Yale School of Medicine, New Haven, Connecticut; the Department of Emergency Medicine, Center for Emergency Care and Policy Research, and the Urban Health Lab, University of Pennsylvania Perelman School of Medicine, and the Leonard Davis Institute of Health Economics, Wharton School of the University of Pennsylvania, Philadelphia, Pennsylvania; the Department of Obstetrics, Gynecology and Reproductive Sciences, Yale School of Medicine, New Haven, Connecticut; and the Center for Health Economics of Treatment Interventions for Substance Use Disorder, HCV and HIV New York, New York.
Obstet Gynecol. 2021 Apr 1;137(4):687-694. doi: 10.1097/AOG.0000000000004307.
To describe trends and factors associated with medication administration for opioid use disorder (OUD) and retention in treatment among pregnant women with OUD.
This is a retrospective, nationwide, cross-sectional analysis of treatment episodes for primary OUD among pregnant women from 2013 to 2017. The primary outcome was initiation of methadone, buprenorphine, or naltrexone. Secondary outcomes were retention in treatment defined as length of treatment episode lasting six months or greater, and completion of treatment. Descriptive statistics and logistic regression were applied to describe trends in, and identify factors associated with the outcomes.
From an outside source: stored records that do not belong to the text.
theorem pvSumFour (sk : List Int) (n m : Nat) (hsk : pvSkOK sk n m) (i j : Nat)
    (hi : i < n) (hj : j < m) :
    ∑ t ∈ Finset.range (i + 1), ∑ u ∈ Finset.range (j + 1), pvFour sk t u =
      pvRect sk (i : Int) (j : Int) := by
  obtain ⟨hlen, h1, h2, h3, h4, h5, h6⟩ := hsk
  match sk, hlen with
  | [t, r1, c1, r2, c2, deg], _ =>
    rw [show [t, r1, c1, r2, c2, deg].getD 1 0 = r1 from rfl] at h1 h2
    rw [show [t, r1, c1, r2, c2, deg].getD 3 0 = r2 from rfl] at h2 h3
    rw [show [t, r1, c1, r2, c2, deg].getD 2 0 = c1 from rfl] at h4 h5
    rw [show [t, r1, c1, r2, c2, deg].getD 4 0 = c2 from rfl] at h5 h6
    simp only [pvFour, pvRect, pvSigned]
    have hcol : ∑ u ∈ Finset.range (j + 1),
        ((if (u : Int) = c1 then (1 : Int) else 0) - (if (u : Int) = c2 + 1 then 1 else 0)) =
        if c1 ≤ (j : Int) ∧ (j : Int) ≤ c2 then 1 else 0 := by
      rw [Finset.sum_sub_distrib]
      have a1 : ∑ u ∈ Finset.range (j + 1), (if (u : Int) = c1 then (1 : Int) else 0) =
          if c1.toNat ∈ Finset.range (j + 1) then 1 else 0 := by
        rw [← Finset.sum_ite_eq' (Finset.range (j + 1)) c1.toNat (fun _ => (1 : Int))]
        refine Finset.sum_congr rfl fun u _ => ?_
        have hiff : ((u : Int) = c1) ↔ (u = c1.toNat) := by omega
        simp only [hiff]
      have a2 : ∑ u ∈ Finset.range (j + 1), (if (u : Int) = c2 + 1 then (1 : Int) else 0) =
          if (c2 + 1).toNat ∈ Finset.range (j + 1) then 1 else 0 := by
        rw [← Finset.sum_ite_eq' (Finset.range (j + 1)) (c2 + 1).toNat (fun _ => (1 : Int))]
        refine Finset.sum_congr rfl fun u _ => ?_
        have hiff : ((u : Int) = c2 + 1) ↔ (u = (c2 + 1).toNat) := by omega
        simp only [hiff]
      rw [a1, a2]
      simp only [Finset.mem_range]
      split_ifs <;> omega
    have hrow : ∑ t' ∈ Finset.range (i + 1),
        ((if (t' : Int) = r1 then (1 : Int) else 0) - (if (t' : Int) = r2 + 1 then 1 else 0)) =
        if r1 ≤ (i : Int) ∧ (i : Int) ≤ r2 then 1 else 0 := by
      rw [Finset.sum_sub_distrib]
      have a1 : ∑ t' ∈ Finset.range (i + 1), (if (t' : Int) = r1 then (1 : Int) else 0) =
          if r1.toNat ∈ Finset.range (i + 1) then 1 else 0 := by
        rw [← Finset.sum_ite_eq' (Finset.range (i + 1)) r1.toNat (fun _ => (1 : Int))]
        refine Finset.sum_congr rfl fun t' _ => ?_
        have hiff : ((t' : Int) = r1) ↔ (t' = r1.toNat) := by omega
        simp only [hiff]
      have a2 : ∑ t' ∈ Finset.range (i + 1), (if (t' : Int) = r2 + 1 then (1 : Int) else 0) =
          if (r2 + 1).toNat ∈ Finset.range (i + 1) then 1 else 0 := by
        rw [← Finset.sum_ite_eq' (Finset.range (i + 1)) (r2 + 1).toNat (fun _ => (1 : Int))]
        refine Finset.sum_congr rfl fun t' _ => ?_
        have hiff : ((t' : Int) = r2 + 1) ↔ (t' = (r2 + 1).toNat) := by omega
        simp only [hiff]
      rw [a1, a2]
      simp only [Finset.mem_range]
      split_ifs <;> omega
    calc
      ∑ t' ∈ Finset.range (i + 1), ∑ u ∈ Finset.range (j + 1),
          (if t == 2 then deg else -deg) *
            ((if (t' : Int) = r1 then (1:Int) else 0) - (if (t' : Int) = r2 + 1 then 1 else 0)) *
            ((if (u : Int) = c1 then (1:Int) else 0) - (if (u : Int) = c2 + 1 then 1 else 0))
        = ∑ t' ∈ Finset.range (i + 1),
            ((if t == 2 then deg else -deg) *
              ((if (t' : Int) = r1 then (1:Int) else 0) - (if (t' : Int) = r2 + 1 then 1 else 0)) *
              ∑ u ∈ Finset.range (j + 1),
                ((if (u : Int) = c1 then (1:Int) else 0) - (if (u : Int) = c2 + 1 then 1 else 0))) :=
          Finset.sum_congr rfl fun t' _ => (Finset.mul_sum _ _ _).symm
      _ = ∑ t' ∈ Finset.range (i + 1),
            ((if t == 2 then deg else -deg) * (if c1 ≤ (j : Int) ∧ (j : Int) ≤ c2 then 1 else 0) *
              ((if (t' : Int) = r1 then (1:Int) else 0) - (if (t' : Int) = r2 + 1 then 1 else 0))) := by
          rw [hcol]; exact Finset.sum_congr rfl fun t' _ => by ring
      _ = (if t == 2 then deg else -deg) * (if c1 ≤ (j : Int) ∧ (j : Int) ≤ c2 then 1 else 0) *
            (if r1 ≤ (i : Int) ∧ (i : Int) ≤ r2 then 1 else 0) := by
          rw [← Finset.mul_sum, hrow]
      _ = if r1 ≤ (i : Int) ∧ (i : Int) ≤ r2 ∧ c1 ≤ (j : Int) ∧ (j : Int) ≤ c2
            then (if t == 2 then deg else -deg) else 0 := by
          by_cases hA : r1 ≤ (i : Int) <;> by_cases hB : (i : Int) ≤ r2 <;>
            by_cases hC : c1 ≤ (j : Int) <;> by_cases hD : (j : Int) ≤ c2 <;>
            simp [hA, hB, hC, hD]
There were 42,239 treatment episodes for primary OUD among pregnant women who reported using heroin (65.0%, 27,459), synthetic opioid (33.2%, 14,034), or nonprescribed methadone (1.8%, 746) between 2013 and 2017. Medications for OUD were administered in 47.4% (20,013) of episodes. Retention in treatment occurred in 16.6% of episodes without medications for OUD, and 37.8% of episodes with medications for OUD (P=.01). The rate of medication administration for OUD increased from 41.0% in 2013 to 52.0% in 2017; however, retention rates declined from 39.0% to 33.0% among treatment episodes with medication for OUD. History of at least one prior treatment episode was associated with both administration of medications for OUD and retention in treatment.
In spite of current guidelines, most treatment episodes for OUD during pregnancy did not involve administration of medications for OUD. Although administration of medications for OUD has improved over time, retention in treatment is lagging. These findings highlight gaps in the U.S. addiction care system.
描述患有阿片类药物使用障碍(OUD)的孕妇接受药物治疗以治疗 OUD 以及维持治疗的趋势和相关因素。
这是一项对 2013 年至 2017 年期间患有原发性 OUD 的孕妇进行的治疗期回顾性、全国性、横断面分析。主要结局是开始使用美沙酮、丁丙诺啡或纳曲酮。次要结局是维持治疗,定义为治疗期持续六个月或更长时间,以及完成治疗。采用描述性统计和逻辑回归来描述趋势,并确定与结果相关的因素。
在 2013 年至 2017 年间,报告使用海洛因(65.0%,27459 例)、合成阿片类药物(33.2%,14034 例)或非处方美沙酮(1.8%,746 例)的患有原发性 OUD 的孕妇中,有 42239 例治疗期接受了 OUD 治疗。在没有 OUD 治疗药物的治疗期中,有 16.6%的治疗期维持治疗,而有 OUD 治疗药物的治疗期中,有 37.8%的治疗期维持治疗(P=.01)。尽管 2013 年 OUD 治疗药物的使用率为 41.0%,但到 2017 年已上升至 52.0%;然而,有 OUD 治疗药物的治疗期中,保留率从 39.0%下降到 33.0%。至少有一次既往治疗期的病史与 OUD 治疗药物的使用和维持治疗均相关。
尽管有当前的指南,但在妊娠期间治疗 OUD 的大多数治疗期并未涉及 OUD 治疗药物的使用。尽管 OUD 治疗药物的使用随着时间的推移有所改善,但保留治疗的情况仍在滞后。这些发现突显了美国成瘾治疗系统中的差距。